Entender a lógica de localização dos usos comerciais é essencial para entender e planejar cidades. É importante porque permite que as ações de planejamento e intervenção sobre elas, com especial destaque para os planos e projetos urbanísticos, dialoguem com essa lógica, em vez de tentar impor a esses usos uma lógica que lhe é estranha. É o que vemos, por exemplo, em propostas que preveem usos comerciais em locais que não possuem vocação para isso, como se o plano diretor ou o zoneamento tivessem o dom de determinar localizações desconsiderando as necessidades peculiares e diversas que esse tipo de uso possui.

Por outro lado, ainda que dialogar com as vocações locacionais dos usos comerciais implique em não ignorá-las, tampouco significa submeter-se acriticamente a elas, o que também é um erro comum.
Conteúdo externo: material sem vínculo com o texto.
-- pv_equiv track=rewrite | github.com/PyLabRobot/pylabrobot | pylabrobot/hamilton/liquid_handlers/star/autoload.py | _decode_hex_bitmask_to_track_list
-- ===== SOURCE A (Python) =====
-- from typing import TYPE_CHECKING, Dict, List, Literal, Optional, Tuple
--
-- def _decode_hex_bitmask_to_track_list(mask_hex: str) -> List[int]:
--   """Decode a hex occupancy bitmask of arbitrary length.
--
--   Each hex nibble = 4 slots. Slot numbering starts at 1 from the rightmost nibble (LSB).
--   """
--   mask_hex = mask_hex.strip()
--
--   if not all(c in "0123456789abcdefABCDEF" for c in mask_hex):
--     raise ValueError(f"Invalid hex in mask: {mask_hex!r}")
--
--   slots: List[int] = []
--   bit_index = 1
--
--   for nibble in reversed(mask_hex):
--     val = int(nibble, 16)
--     for bit in range(4):
--       if val & (1 << bit):
--         slots.append(bit_index)
--       bit_index += 1
--
--   return sorted(slots)
-- ===== SOURCE B (Python) =====
-- def _decode_hex_bitmask_to_track_list(mask_hex):
--   """Decode a hex occupancy bitmask of arbitrary length.
--
--   Each hex nibble = 4 slots. Slot numbering starts at 1 from the rightmost nibble (LSB).
--   """
--   mask_hex = mask_hex.strip()
--
--   if not all(c in "0123456789abcdefABCDEF" for c in mask_hex):
--     raise ValueError(f"Invalid hex in mask: {mask_hex!r}")
--
--   if not mask_hex:
--     return []
--
--   n = int(mask_hex, 16)
--   return [i + 1 for i in range(n.bit_length()) if (n >> i) & 1]
-- ===== Notes on version B (the rewrite author's own statement) =====
-- stated objective: simpler
-- what changed: Instead of looping over reversed nibbles with an inner 4-bit loop and a running bit_index counter and then sorting, B converts the whole string at once with int(mask_hex, 16) and lists the set bits of that single integer (already in increasing order, so sorted() disappears).
import Mathlib
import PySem

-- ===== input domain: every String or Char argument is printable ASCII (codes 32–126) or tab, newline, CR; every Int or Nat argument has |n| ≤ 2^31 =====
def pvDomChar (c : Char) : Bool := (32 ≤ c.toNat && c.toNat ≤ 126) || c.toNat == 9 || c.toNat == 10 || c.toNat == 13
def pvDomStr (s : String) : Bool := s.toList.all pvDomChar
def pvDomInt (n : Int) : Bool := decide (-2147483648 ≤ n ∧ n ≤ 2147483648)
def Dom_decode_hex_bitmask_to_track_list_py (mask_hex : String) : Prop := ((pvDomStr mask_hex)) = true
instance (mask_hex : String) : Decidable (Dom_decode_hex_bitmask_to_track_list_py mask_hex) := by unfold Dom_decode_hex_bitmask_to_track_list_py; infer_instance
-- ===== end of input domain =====

-- B replaces the reversed nibble-by-nibble loop + bit_index counter + sorted() by one
-- whole-string int(mask_hex, 16) conversion and an enumeration of that integer's set bits
-- (objective: simpler).

-- ===== PORT A =====
-- int(c, 16) for a single hex digit (both ports reach it only on validated hex chars)
def pvHexVal (c : Char) : Nat :=
  if '0' ≤ c ∧ c ≤ '9' then c.toNat - 48
  else if 'a' ≤ c ∧ c ≤ 'f' then c.toNat - 87
  else if 'A' ≤ c ∧ c ≤ 'F' then c.toNat - 55
  else 0

def decode_hex_bitmask_to_track_list_py (mask_hex : String) : List Int :=
  let s := (PySem.Str.strip mask_hex).toList
  -- the `all(... )` hex validation raises ValueError on failure: excluded by Pre_
  let st := s.reverse.foldl (fun (st : List Int × Int) nibble =>
      let val := pvHexVal nibble
      (List.range 4).foldl (fun (st : List Int × Int) bit =>
        let st := if val &&& (1 <<< bit) ≠ 0 then (st.1 ++ [st.2], st.2) else st
        (st.1, st.2 + 1)) st) ([], 1)
  PySem.List.sorted st.1 (fun x => x) false

-- ===== PORT B =====
def decode_hex_bitmask_to_track_list_py_alt (mask_hex : String) : List Int :=
  let s := (PySem.Str.strip mask_hex).toList
  -- same hex validation (raises on failure: excluded by Pre_)
  if s = [] then []
  else
    let n := s.foldl (fun acc c => acc * 16 + pvHexVal c) 0
    ((List.range (Nat.size n)).filter (fun i => (n >>> i) &&& 1 ≠ 0)).map (fun (i : Nat) => (i : Int) + 1)

-- ===== PRECONDITION & SPEC =====
def pvIsHex (c : Char) : Bool := c ∈ "0123456789abcdefABCDEF".toList

-- Pre_ excludes exactly the inputs on which A raises ValueError (a non-hex character after strip)
def Pre_decode_hex_bitmask_to_track_list_py (mask_hex : String) : Prop :=
  ((PySem.Str.strip mask_hex).toList.all pvIsHex) = true
instance (mask_hex : String) : Decidable (Pre_decode_hex_bitmask_to_track_list_py mask_hex) := by unfold Pre_decode_hex_bitmask_to_track_list_py; infer_instance

def pvWitness_decode_hex_bitmask_to_track_list_py : String := " a3 "

def Spec_decode_hex_bitmask_to_track_list_py (mask_hex : String) (out : List Int) : Prop := out = decode_hex_bitmask_to_track_list_py_alt mask_hex
instance (mask_hex : String) (out : List Int) : Decidable (Spec_decode_hex_bitmask_to_track_list_py mask_hex out) := by unfold Spec_decode_hex_bitmask_to_track_list_py; infer_instance

-- ===== CLAIM (what is proved, stated in full; the proofs are below) =====
def Claim_equal_decode_hex_bitmask_to_track_list_py : Prop := ∀ (mask_hex : String), Dom_decode_hex_bitmask_to_track_list_py mask_hex → Pre_decode_hex_bitmask_to_track_list_py mask_hex → Spec_decode_hex_bitmask_to_track_list_py mask_hex (decode_hex_bitmask_to_track_list_py mask_hex)

-- ===== LEMMAS AND PROOFS =====

-- value of a LSB-first list of hex digits
def pvDv : List Nat → Nat
  | [] => 0
  | d :: ds => d + 16 * pvDv ds

-- A's inner 4-bit block starting at bit index b
def pvBits4 (d : Nat) (b : Int) : List Int :=
  ((List.range 4).filter (fun i => d.testBit i)).map (fun (i : Nat) => b + (i : Int))

-- A's whole bit enumeration over LSB-first digits, starting at bit index b
def pvBitsFrom : List Nat → Int → List Int
  | [], _ => []
  | d :: ds, b => pvBits4 d b ++ pvBitsFrom ds (b + 4)

lemma pvBitA (d i : Nat) : (d &&& (1 <<< i) ≠ 0) ↔ d.testBit i := by
  rw [Nat.one_shiftLeft, Nat.and_two_pow]
  rcases h : d.testBit i <;> simp [Nat.pos_iff_ne_zero.symm]

lemma pvBitB (n i : Nat) : decide ((n >>> i) &&& 1 ≠ 0) = n.testBit i := by
  rcases h : n.testBit i <;> simp_all [Nat.testBit, Nat.and_comm]

-- A's inner loop over range(4)
lemma pvInnerA (d : Nat) (acc : List Int) (b : Int) :
    (List.range 4).foldl (fun (st : List Int × Int) bit =>
        let st := if d &&& (1 <<< bit) ≠ 0 then (st.1 ++ [st.2], st.2) else st
        (st.1, st.2 + 1)) (acc, b)
    = (acc ++ pvBits4 d b, b + 4) := by
  have e : ∀ i, (d &&& (1 <<< i) ≠ 0) = (d.testBit i = true) := by
    intro i; rw [eq_iff_iff]; exact (pvBitA d i).trans Iff.rfl
  have h4 : List.range 4 = [0, 1, 2, 3] := rfl
  rw [h4]
  simp only [List.foldl, pvBits4, e]
  by_cases h0 : d.testBit 0 <;> by_cases h1 : d.testBit 1 <;>
    by_cases h2 : d.testBit 2 <;> by_cases h3 : d.testBit 3 <;>
    simp [h0, h1, h2, h3, h4, List.filter] <;> and_intros <;> ring

-- A's outer loop over the digits
lemma pvOuterA (cs : List Char) (acc : List Int) (b : Int) :
    cs.foldl (fun (st : List Int × Int) nibble =>
        let val := pvHexVal nibble
        (List.range 4).foldl (fun (st : List Int × Int) bit =>
          let st := if val &&& (1 <<< bit) ≠ 0 then (st.1 ++ [st.2], st.2) else st
          (st.1, st.2 + 1)) st) (acc, b)
    = (acc ++ pvBitsFrom (cs.map pvHexVal) b, b + 4 * cs.length) := by
  induction cs generalizing acc b with
  | nil => simp [pvBitsFrom]
  | cons d ds ih =>
    simp only [List.foldl, List.map, pvBitsFrom]
    rw [pvInnerA, ih]
    simp only [Prod.mk.injEq]
    exact ⟨by simp, by simp only [List.length_cons]; push_cast; ring⟩

-- membership bound for pvBits4
lemma pvBits4_mem (d : Nat) (b x : Int) (hx : x ∈ pvBits4 d b) : b ≤ x ∧ x < b + 4 := by
  simp only [pvBits4, List.mem_map, List.mem_filter, List.mem_range] at hx
  obtain ⟨i, ⟨hi, _⟩, rfl⟩ := hx
  omega

lemma pvBitsFrom_mem (ds : List Nat) (b x : Int) (hx : x ∈ pvBitsFrom ds b) :
    b ≤ x ∧ x < b + 4 * ds.length := by
  induction ds generalizing b with
  | nil => simp [pvBitsFrom] at hx
  | cons d ds ih =>
    simp only [pvBitsFrom, List.mem_append] at hx
    rcases hx with hx | hx
    · have := pvBits4_mem d b x hx
      simp only [List.length_cons]
      push_cast; omega
    · have := ih (b + 4) hx
      simp only [List.length_cons]
      push_cast at this ⊢; omega

lemma pvBits4_pairwise (d : Nat) (b : Int) : (pvBits4 d b).Pairwise (· < ·) := by
  apply List.Pairwise.map
  · intro i j (h : i < j); exact by omega
  · exact (List.pairwise_lt_range.filter _)

lemma pvBitsFrom_pairwise (ds : List Nat) (b : Int) : (pvBitsFrom ds b).Pairwise (· < ·) := by
  induction ds generalizing b with
  | nil => simp [pvBitsFrom]
  | cons d ds ih =>
    simp only [pvBitsFrom]
    refine List.pairwise_append.mpr ⟨pvBits4_pairwise d b, ih (b + 4), ?_⟩
    intro x hx y hy
    have h1 := pvBits4_mem d b x hx
    have h2 := pvBitsFrom_mem ds (b + 4) y hy
    omega

-- pvBitsFrom as the bits of the single number pvDv
lemma pvBitsFrom_eq (ds : List Nat) (b : Int) (hd : ∀ d ∈ ds, d < 16) :
    pvBitsFrom ds b
      = ((List.range (4 * ds.length)).filter (fun i => (pvDv ds).testBit i)).map
          (fun (i : Nat) => b + (i : Int)) := by
  induction ds generalizing b with
  | nil => simp [pvBitsFrom]
  | cons d ds ih =>
    have hd0 : d < 16 := hd d (by simp)
    have hrange : List.range (4 * (d :: ds).length) = List.range 4 ++ (List.range (4 * ds.length)).map (4 + ·) := by
      have : 4 * (d :: ds).length = 4 + 4 * ds.length := by simp [List.length_cons]; ring
      rw [this, List.range_add]
    have htb : ∀ i, (pvDv (d :: ds)).testBit i = if i < 4 then d.testBit i else (pvDv ds).testBit (i - 4) := by
      intro i
      have : pvDv (d :: ds) = 2 ^ 4 * pvDv ds + d := by simp [pvDv]; ring
      rw [this]
      exact Nat.testBit_two_pow_mul_add (pvDv ds) (by omega) i
    rw [pvBitsFrom, hrange, List.filter_append, List.map_append, pvBits4,
        ih (b + 4) (fun x hx => hd x (by simp [hx]))]
    congr 1
    · congr 1
      apply List.filter_congr
      intro i hi
      simp only [List.mem_range] at hi
      simp [htb i, hi]
    · rw [List.filter_map, List.map_map]
      have hq : ∀ i ∈ List.range (4 * ds.length),
          ((fun i => (pvDv (d :: ds)).testBit i) ∘ (fun x => 4 + x)) i = (pvDv ds).testBit i := by
        intro i _
        simp only [Function.comp_apply, htb (4 + i), if_neg (by omega : ¬ 4 + i < 4),
          Nat.add_sub_cancel_left]
      rw [List.filter_congr hq]
      apply List.map_congr_left
      intro i _
      simp only [Function.comp_apply]
      push_cast; ring

-- B's accumulator fold is the LSB-first digit value of the reversed list
lemma pvFoldVal (cs : List Char) (a : Nat) :
    cs.foldl (fun acc c => acc * 16 + pvHexVal c) a
      = a * 16 ^ cs.length + pvDv (cs.reverse.map pvHexVal) := by
  induction cs generalizing a with
  | nil => simp [pvDv]
  | cons c cs ih =>
    have happ : ∀ (xs : List Nat) (d : Nat), pvDv (xs ++ [d]) = pvDv xs + d * 16 ^ xs.length := by
      intro xs d
      induction xs with
      | nil => simp [pvDv]
      | cons x xs ihx => simp [pvDv, ihx]; ring
    simp only [List.foldl, List.reverse_cons, List.map_append, List.map]
    rw [ih, happ]
    simp [pow_succ]
    ring

-- digit values are < 16 and dv is bounded
lemma pvDv_lt (ds : List Nat) (hd : ∀ d ∈ ds, d < 16) : pvDv ds < 2 ^ (4 * ds.length) := by
  induction ds with
  | nil => simp [pvDv]
  | cons d ds ih =>
    have h1 := hd d (by simp)
    have h2 := ih (fun x hx => hd x (by simp [hx]))
    simp only [pvDv, List.length_cons]
    calc d + 16 * pvDv ds < 16 * (pvDv ds + 1) := by omega
      _ ≤ 16 * 2 ^ (4 * ds.length) := by omega
      _ = 2 ^ (4 * (ds.length + 1)) := by rw [mul_add, mul_one, pow_add]; ring

-- bits above size are zero: the filtered ranges agree
lemma pvFilter_range_ext (n a b : Nat) (hsz : Nat.size n ≤ a) (hab : a ≤ b) :
    (List.range b).filter (fun i => n.testBit i) = (List.range a).filter (fun i => n.testBit i) := by
  have : b = a + (b - a) := by omega
  rw [this, List.range_add, List.filter_append]
  have : (List.map (a + ·) (List.range (b - a))).filter (fun i => n.testBit i) = [] := by
    rw [List.filter_eq_nil_iff]
    intro x hx
    simp only [List.mem_map] at hx
    obtain ⟨i, _, rfl⟩ := hx
    have hlt : n < 2 ^ (a + i) := lt_of_lt_of_le (Nat.lt_size_self n)
      (Nat.pow_le_pow_right (by norm_num) (by omega))
    simp [Nat.testBit_lt_two_pow hlt]
  rw [this, List.append_nil]

lemma pvHexVal_lt (c : Char) : pvHexVal c < 16 := by
  unfold pvHexVal
  have hc : c.toNat = c.val.toNat := rfl
  split_ifs with h1 h2 h3
  · have h2 := h1.2
    rw [Char.le_def, UInt32.le_iff_toNat_le] at h2
    have hf : ('9' : Char).val.toNat = 57 := rfl
    omega
  · have h2 := h2.2
    rw [Char.le_def, UInt32.le_iff_toNat_le] at h2
    have hf : ('f' : Char).val.toNat = 102 := rfl
    omega
  · have h2 := h3.2
    rw [Char.le_def, UInt32.le_iff_toNat_le] at h2
    have hf : ('F' : Char).val.toNat = 70 := rfl
    omega
  · omega

-- ===== VERDICT (by name: the statement is the Claim_ definition above) =====
theorem decode_hex_bitmask_to_track_list_py_spec : Claim_equal_decode_hex_bitmask_to_track_list_py := by
  intro mask_hex _ hpre
  unfold Spec_decode_hex_bitmask_to_track_list_py
  unfold decode_hex_bitmask_to_track_list_py decode_hex_bitmask_to_track_list_py_alt
  set cs := (PySem.Str.strip mask_hex).toList with hcs
  simp only []
  set ds := cs.reverse.map pvHexVal with hds
  have hdlt : ∀ d ∈ ds, d < 16 := by
    intro d hd
    simp only [hds, List.mem_map] at hd
    obtain ⟨c, _, rfl⟩ := hd
    exact pvHexVal_lt c
  -- A's fold
  rw [pvOuterA cs.reverse [] 1]
  simp only [List.nil_append]
  rw [← hds]
  -- A's list is strictly increasing, so sorted is the identity
  have hsorted : PySem.List.sorted (pvBitsFrom ds 1) (fun x : Int => x) = pvBitsFrom ds 1 :=
    PySem.List.sorted_eq_of_perm_of_pairwise_lt _ _ _ (List.Perm.refl _) (pvBitsFrom_pairwise ds 1)
  rw [hsorted]
  -- the number computed by B
  have hn : cs.foldl (fun acc c => acc * 16 + pvHexVal c) 0 = pvDv ds := by
    rw [pvFoldVal]; simp [hds]
  by_cases hnil : cs = []
  · simp [hnil, hds, pvBitsFrom]
  · rw [if_neg hnil, hn]
    have hlen : ds.length = cs.length := by simp [hds]
    have hsz : Nat.size (pvDv ds) ≤ 4 * ds.length := Nat.size_le.mpr (pvDv_lt ds hdlt)
    rw [pvBitsFrom_eq ds 1 hdlt,
        pvFilter_range_ext (pvDv ds) (Nat.size (pvDv ds)) (4 * ds.length) le_rfl hsz]
    rw [List.filter_congr (q := fun i => (pvDv ds).testBit i) (fun i _ => pvBitB (pvDv ds) i)]
    apply List.map_congr_left
    intro i _
    exact add_comm 1 (i : Int)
O próprio sentido de “planejar” traz embutida uma descrença na ideia de que apenas a lógica própria da cidade, ou a lendária “mão invisível do mercado” (imobiliário, neste caso), serão suficientes para gerar resultados satisfatórios. Portanto, planejar significa interagir com essa lógica para orientá-la em direções consideradas mais adequadas do que as tendências existentes.

Neste post, discutimos alguns aspectos importantes para entendermos a localização de usos comerciais.


Foto: Salva Barbera

A pergunta-chave: o que está sendo vendido?

Como não poderia deixar de ser, o fator crucial para estudarmos a lógica de localização dos usos comerciais é o tipo de produto que está sendo vendido. É ele que define os três aspectos mais determinantes para entendermos essa lógica:

  • a frequência com que esse produto costuma ser comprado e/ou consumido;
  • a tendência ao agrupamento com outros usos comerciais;
  • o público alvo, isto é, o perfil do consumidor típico.

Frequência de consumo / compra

A frequência com que um determinado tipo de mercadoria é consumida é definida por uma série de fatores:

    • inserção na vida cotidiana e na cultura de um local: dependendo dos hábitos de uma determinada população, alguns produtos são mais ou menos frequentemente consumidos. Por exemplo,  croissants são muito mais consumidos em Paris do que em São Paulo.
    • nível de especialização: produtos básicos, tais com pão, leite, feijão e arroz são usados por todos e, por isso, tendem a ser consumidos mais frequentemente. No mínimo, como são consumidos por um maior número de pessoas, podem se espalhar por áreas com densidade relativamente baixa. Por outro lado, produtos raros ou especializados são usados por poucas pessoas, e portanto precisam de maiores raios de abrangência e/ou maiores densidades de potenciais consumidores para se sustentar.
    • vida útil do produto: produtos que se deterioram com facilidade ou são consumidos rapidamente precisam ser repostos com maior frequência. Produtos que duram muitos anos (carros, móveis, etc.) são (ou podem ser) comprados apenas de tempos em tempos.
    • facilidade de transporte: bens de fácil transporte tendem a ser consumidos mais frequentemente. Podem ser adquiridos no caminho de volta para casa, ou entre atividades realizadas no centro da cidade.
De forma geral, quanto maior a frequência com que um tipo de produto é vendido, maior a quantidade de pessoas que o compram e mais interiorizado na malha podem ser os estabelecimentos que os vendem.
  • facilidade de armazenamento: bens que exigem muito espaço para serem armazenados e/ou que exigem equipamentos especiais, ou ainda que estragam rapidamente, costumam ser comprados com maior frequência. Um exemplo simples é o leite comum, que até algumas décadas atrás só podia ser comprado em embalagens comuns, de saquinho, que não podiam ser armazenadas por longos períodos. Com o advento do leite longa vida, tornou-se possível comprar grandes quantidades de uma só vez e ir consumindo aos poucos.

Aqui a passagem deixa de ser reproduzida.